Any user I can imagine that needs a buffer at all will want to pass
a pointer directly.  There are no currently callers that use
buffers, so this change is painless, and it will make it much easier
to start using features that use buffers (e.g. APST).

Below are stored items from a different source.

-- pv_equiv track=rewrite | github.com/danieljcheung/Pal | stats.py | detect_message_type
-- ===== SOURCE A (Python) =====
-- CORRECTION_PATTERNS = [
--     "no,", "no ", "actually", "that's wrong", "that's not right",
--     "not quite", "incorrect", "you're wrong", "thats wrong"
-- ]
--
-- EMOTIONAL_PATTERNS = [
--     "i feel", "i'm feeling", "i felt", "feeling", "sad", "happy",
--     "angry", "frustrated", "anxious", "worried", "scared", "excited",
--     "depressed", "stressed", "overwhelmed", "lonely", "hurt"
-- ]
--
-- REMINDER_PATTERNS = [
--     "remind me", "remember to", "don't let me forget", "make sure i"
-- ]
--
-- THOUGHT_DUMP_PATTERNS = [
--     "i've been thinking", "on my mind", "i need to vent", "just thinking",
--     "random thought", "brain dump", "let me just"
-- ]
--
-- TASK_PATTERNS = [
--     "can you", "could you", "please", "i need you to", "help me"
-- ]
--
-- def detect_message_type(message: str) -> list[str]:
--     """Detect what types of content are in a message."""
--     message_lower = message.lower()
--     types = []
--
--     for pattern in CORRECTION_PATTERNS:
--         if pattern in message_lower:
--             types.append("correction")
--             break
--
--     for pattern in EMOTIONAL_PATTERNS:
--         if pattern in message_lower:
--             types.append("emotional_share")
--             break
--
--     for pattern in REMINDER_PATTERNS:
--         if pattern in message_lower:
--             types.append("reminder_request")
--             break
--
--     for pattern in THOUGHT_DUMP_PATTERNS:
--         if pattern in message_lower:
--             types.append("thought_dump")
--             break
--
--     for pattern in TASK_PATTERNS:
--         if pattern in message_lower:
--             types.append("task_request")
--             break
--
--     # Check if it's likely an answer to a question (short, direct response)
--     if len(message.split()) <= 10 and not message.endswith("?"):
--         types.append("possible_answer")
--
--     return types
-- ===== SOURCE B (Python) =====
-- CORRECTION_PATTERNS = [
--     "no,", "no ", "actually", "that's wrong", "that's not right",
--     "not quite", "incorrect", "you're wrong", "thats wrong"
-- ]
--
-- EMOTIONAL_PATTERNS = [
--     "i feel", "i'm feeling", "i felt", "feeling", "sad", "happy",
--     "angry", "frustrated", "anxious", "worried", "scared", "excited",
--     "depressed", "stressed", "overwhelmed", "lonely", "hurt"
-- ]
--
-- REMINDER_PATTERNS = [
--     "remind me", "remember to", "don't let me forget", "make sure i"
-- ]
--
-- THOUGHT_DUMP_PATTERNS = [
--     "i've been thinking", "on my mind", "i need to vent", "just thinking",
--     "random thought", "brain dump", "let me just"
-- ]
--
-- TASK_PATTERNS = [
--     "can you", "could you", "please", "i need you to", "help me"
-- ]
--
-- # One flat inverted index: every pattern tagged with its label.
-- PATTERN_LABELS = (
--     [(p, "correction") for p in CORRECTION_PATTERNS]
--     + [(p, "emotional_share") for p in EMOTIONAL_PATTERNS]
--     + [(p, "reminder_request") for p in REMINDER_PATTERNS]
--     + [(p, "thought_dump") for p in THOUGHT_DUMP_PATTERNS]
--     + [(p, "task_request") for p in TASK_PATTERNS]
-- )
--
-- LABEL_ORDER = ["correction", "emotional_share", "reminder_request",
--                "thought_dump", "task_request"]
--
-- def detect_message_type(message: str) -> list[str]:
--     """Detect what types of content are in a message.
--
--     Single flat scan over all tagged patterns collecting the matched
--     labels into a set, then emit the labels in canonical order.
--     """
--     message_lower = message.lower()
--     matched = set()
--     for pattern, label in PATTERN_LABELS:
--         if pattern in message_lower:
--             matched.add(label)
--     types = [label for label in LABEL_ORDER if label in matched]
--     if len(message.split()) <= 10 and not message.endswith("?"):
--         types.append("possible_answer")
--     return types
-- ===== Notes on version B (the rewrite author's own statement) =====
-- stated objective: alternative
-- what changed: Replaces five per-category break-loops appending labels directly with one flat scan over a tagged (pattern,label) inverted index that accumulates matched labels into a set, the ordered output then being rebuilt by filtering a canonical label-order list against that set; the final possible_answer guard is unchanged.
import Mathlib
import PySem

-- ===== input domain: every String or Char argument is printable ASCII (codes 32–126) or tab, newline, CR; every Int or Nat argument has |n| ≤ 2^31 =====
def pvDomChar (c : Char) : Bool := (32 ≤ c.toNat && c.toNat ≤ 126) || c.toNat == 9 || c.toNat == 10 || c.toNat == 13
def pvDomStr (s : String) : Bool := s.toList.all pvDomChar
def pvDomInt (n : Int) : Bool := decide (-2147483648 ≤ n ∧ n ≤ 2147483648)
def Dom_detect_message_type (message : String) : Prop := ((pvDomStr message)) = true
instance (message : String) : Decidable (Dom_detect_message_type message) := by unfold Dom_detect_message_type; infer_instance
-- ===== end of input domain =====

-- B replaces A's five per-category break-loops with one flat scan over a tagged (pattern,label) index that collects matched labels into a set, the ordered output rebuilt from a canonical label-order list (objective: alternative structure); same return value everywhere.

-- ===== PORT A =====
def pvCorrectionPatterns : List String :=
  ["no,", "no ", "actually", "that's wrong", "that's not right",
   "not quite", "incorrect", "you're wrong", "thats wrong"]
def pvEmotionalPatterns : List String :=
  ["i feel", "i'm feeling", "i felt", "feeling", "sad", "happy",
   "angry", "frustrated", "anxious", "worried", "scared", "excited",
   "depressed", "stressed", "overwhelmed", "lonely", "hurt"]
def pvReminderPatterns : List String :=
  ["remind me", "remember to", "don't let me forget", "make sure i"]
def pvThoughtDumpPatterns : List String :=
  ["i've been thinking", "on my mind", "i need to vent", "just thinking",
   "random thought", "brain dump", "let me just"]
def pvTaskPatterns : List String :=
  ["can you", "could you", "please", "i need you to", "help me"]

-- A's 'for pattern in PATTERNS: if pattern in message_lower: types.append(label); break'
def pvBreakLoop (patterns : List String) (messageLower : String)
    (types : List String) (label : String) : List String :=
  match patterns with
  | [] => types
  | p :: rest =>
    if PySem.Str.isIn p messageLower then types ++ [label]
    else pvBreakLoop rest messageLower types label

def detect_message_type (message : String) : List String :=
  let messageLower := PySem.Str.lower message
  let types : List String := []
  let types := pvBreakLoop pvCorrectionPatterns messageLower types "correction"
  let types := pvBreakLoop pvEmotionalPatterns messageLower types "emotional_share"
  let types := pvBreakLoop pvReminderPatterns messageLower types "reminder_request"
  let types := pvBreakLoop pvThoughtDumpPatterns messageLower types "thought_dump"
  let types := pvBreakLoop pvTaskPatterns messageLower types "task_request"
  if (PySem.Str.split₀ message).length ≤ 10 && !(PySem.Str.endswith message "?") then
    types ++ ["possible_answer"]
  else types

-- ===== PORT B =====
-- one flat inverted index: every pattern tagged with its label
def pvPatternLabels : List (String × String) :=
  pvCorrectionPatterns.map (fun p => (p, "correction"))
  ++ pvEmotionalPatterns.map (fun p => (p, "emotional_share"))
  ++ pvReminderPatterns.map (fun p => (p, "reminder_request"))
  ++ pvThoughtDumpPatterns.map (fun p => (p, "thought_dump"))
  ++ pvTaskPatterns.map (fun p => (p, "task_request"))

def pvLabelOrder : List String :=
  ["correction", "emotional_share", "reminder_request", "thought_dump", "task_request"]

def detect_message_type_alt (message : String) : List String :=
  let messageLower := PySem.Str.lower message
  let matched : PySem.Set String :=
    pvPatternLabels.foldl
      (fun s pl => if PySem.Str.isIn pl.1 messageLower then PySem.Set.add s pl.2 else s)
      PySem.Set.empty
  let types := pvLabelOrder.filter (fun label => PySem.Set.contains matched label)
  if (PySem.Str.split₀ message).length ≤ 10 && !(PySem.Str.endswith message "?") then
    types ++ ["possible_answer"]
  else types

-- ===== PRECONDITION & SPEC =====
def Spec_detect_message_type (message : String) (out : List String) : Prop := out = detect_message_type_alt message
instance (message : String) (out : List String) : Decidable (Spec_detect_message_type message out) := by unfold Spec_detect_message_type; infer_instance

-- ===== CLAIM (what is proved, stated in full; the proofs are below) =====
def Claim_equal_detect_message_type : Prop := ∀ (message : String), Dom_detect_message_type message → Spec_detect_message_type message (detect_message_type message)

-- ===== LEMMAS AND PROOFS =====
-- A's break-loop appends the label iff some pattern matches.
theorem pvBreakLoop_eq (patterns : List String) (ml : String)
    (types : List String) (label : String) :
    pvBreakLoop patterns ml types label =
      if patterns.any (fun p => PySem.Str.isIn p ml) then types ++ [label] else types := by
  induction patterns with
  | nil => simp [pvBreakLoop]
  | cons p rest ih =>
    rw [pvBreakLoop, List.any_cons, ih]
    cases hc : PySem.Str.isIn p ml <;> simp

-- membership of a label in B's accumulated set of matched labels
theorem pvFold_contains (pairs : List (String × String)) (ml : String)
    (s : PySem.Set String) (lab : String) :
    PySem.Set.contains
      (pairs.foldl
        (fun s pl => if PySem.Str.isIn pl.1 ml then PySem.Set.add s pl.2 else s) s) lab =
      (PySem.Set.contains s lab
        || pairs.any (fun pl => PySem.Str.isIn pl.1 ml && pl.2 == lab)) := by
  induction pairs generalizing s with
  | nil => simp
  | cons pl rest ih =>
    rw [List.foldl_cons, List.any_cons]
    by_cases hc : PySem.Str.isIn pl.1 ml = true
    · rw [if_pos hc, ih]
      have hb : (pl.2 == lab) = decide (lab = pl.2) := by
        by_cases he : lab = pl.2
        · simp [he]
        · simp [he, show ¬pl.2 = lab from fun h => he h.symm]
      simp only [PySem.Set.add, PySem.Set.contains]
      by_cases hm : pl.2 ∈ s <;> by_cases he : lab = pl.2 <;>
        simp_all [Bool.or_left_comm]
    · rw [if_neg hc, ih]
      simp_all

-- the flat-index scan matches each label iff some pattern of that category matches
theorem pvContains_Correction (ml : String) :
    PySem.Set.contains
      (pvPatternLabels.foldl
        (fun s pl => if PySem.Str.isIn pl.1 ml then PySem.Set.add s pl.2 else s)
        PySem.Set.empty) "correction" =
      pvCorrectionPatterns.any (fun p => PySem.Str.isIn p ml) := by
  rw [pvFold_contains]
  simp [pvPatternLabels, pvCorrectionPatterns, pvEmotionalPatterns, pvReminderPatterns,
        pvThoughtDumpPatterns, pvTaskPatterns, PySem.Set.empty]

theorem pvContains_Emotional (ml : String) :
    PySem.Set.contains
      (pvPatternLabels.foldl
        (fun s pl => if PySem.Str.isIn pl.1 ml then PySem.Set.add s pl.2 else s)
        PySem.Set.empty) "emotional_share" =
      pvEmotionalPatterns.any (fun p => PySem.Str.isIn p ml) := by
  rw [pvFold_contains]
  simp [pvPatternLabels, pvCorrectionPatterns, pvEmotionalPatterns, pvReminderPatterns,
        pvThoughtDumpPatterns, pvTaskPatterns, PySem.Set.empty]

theorem pvContains_Reminder (ml : String) :
    PySem.Set.contains
      (pvPatternLabels.foldl
        (fun s pl => if PySem.Str.isIn pl.1 ml then PySem.Set.add s pl.2 else s)
        PySem.Set.empty) "reminder_request" =
      pvReminderPatterns.any (fun p => PySem.Str.isIn p ml) := by
  rw [pvFold_contains]
  simp [pvPatternLabels, pvCorrectionPatterns, pvEmotionalPatterns, pvReminderPatterns,
        pvThoughtDumpPatterns, pvTaskPatterns, PySem.Set.empty]

theorem pvContains_ThoughtDump (ml : String) :
    PySem.Set.contains
      (pvPatternLabels.foldl
        (fun s pl => if PySem.Str.isIn pl.1 ml then PySem.Set.add s pl.2 else s)
        PySem.Set.empty) "thought_dump" =
      pvThoughtDumpPatterns.any (fun p => PySem.Str.isIn p ml) := by
  rw [pvFold_contains]
  simp [pvPatternLabels, pvCorrectionPatterns, pvEmotionalPatterns, pvReminderPatterns,
        pvThoughtDumpPatterns, pvTaskPatterns, PySem.Set.empty]

theorem pvContains_Task (ml : String) :
    PySem.Set.contains
      (pvPatternLabels.foldl
        (fun s pl => if PySem.Str.isIn pl.1 ml then PySem.Set.add s pl.2 else s)
        PySem.Set.empty) "task_request" =
      pvTaskPatterns.any (fun p => PySem.Str.isIn p ml) := by
  rw [pvFold_contains]
  simp [pvPatternLabels, pvCorrectionPatterns, pvEmotionalPatterns, pvReminderPatterns,
        pvThoughtDumpPatterns, pvTaskPatterns, PySem.Set.empty]

-- ===== VERDICT (by name: the statement is the Claim_ definition above) =====
theorem detect_message_type_spec : Claim_equal_detect_message_type := by
  intro message _
  unfold Spec_detect_message_type detect_message_type detect_message_type_alt
  simp only [pvLabelOrder, List.filter_cons, List.filter_nil, pvBreakLoop_eq,
             pvContains_Correction, pvContains_Emotional, pvContains_Reminder,
             pvContains_ThoughtDump, pvContains_Task]
  cases h1 : pvCorrectionPatterns.any (fun p => PySem.Str.isIn p (PySem.Str.lower message)) <;>
  cases h2 : pvEmotionalPatterns.any (fun p => PySem.Str.isIn p (PySem.Str.lower message)) <;>
  cases h3 : pvReminderPatterns.any (fun p => PySem.Str.isIn p (PySem.Str.lower message)) <;>
  cases h4 : pvThoughtDumpPatterns.any (fun p => PySem.Str.isIn p (PySem.Str.lower message)) <;>
  cases h5 : pvTaskPatterns.any (fun p => PySem.Str.isIn p (PySem.Str.lower message)) <;>
    simp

Signed-off-by: Andy Lutomirski <luto@kernel.org>
---
 drivers/nvme/host/core.c | 32 ++++++++++++++++++++++++--------
 drivers/nvme/host/nvme.h |  4 ++--
 drivers/nvme/host/scsi.c |  6 +++---
 3 files changed, 29 insertions(+), 13 deletions(-)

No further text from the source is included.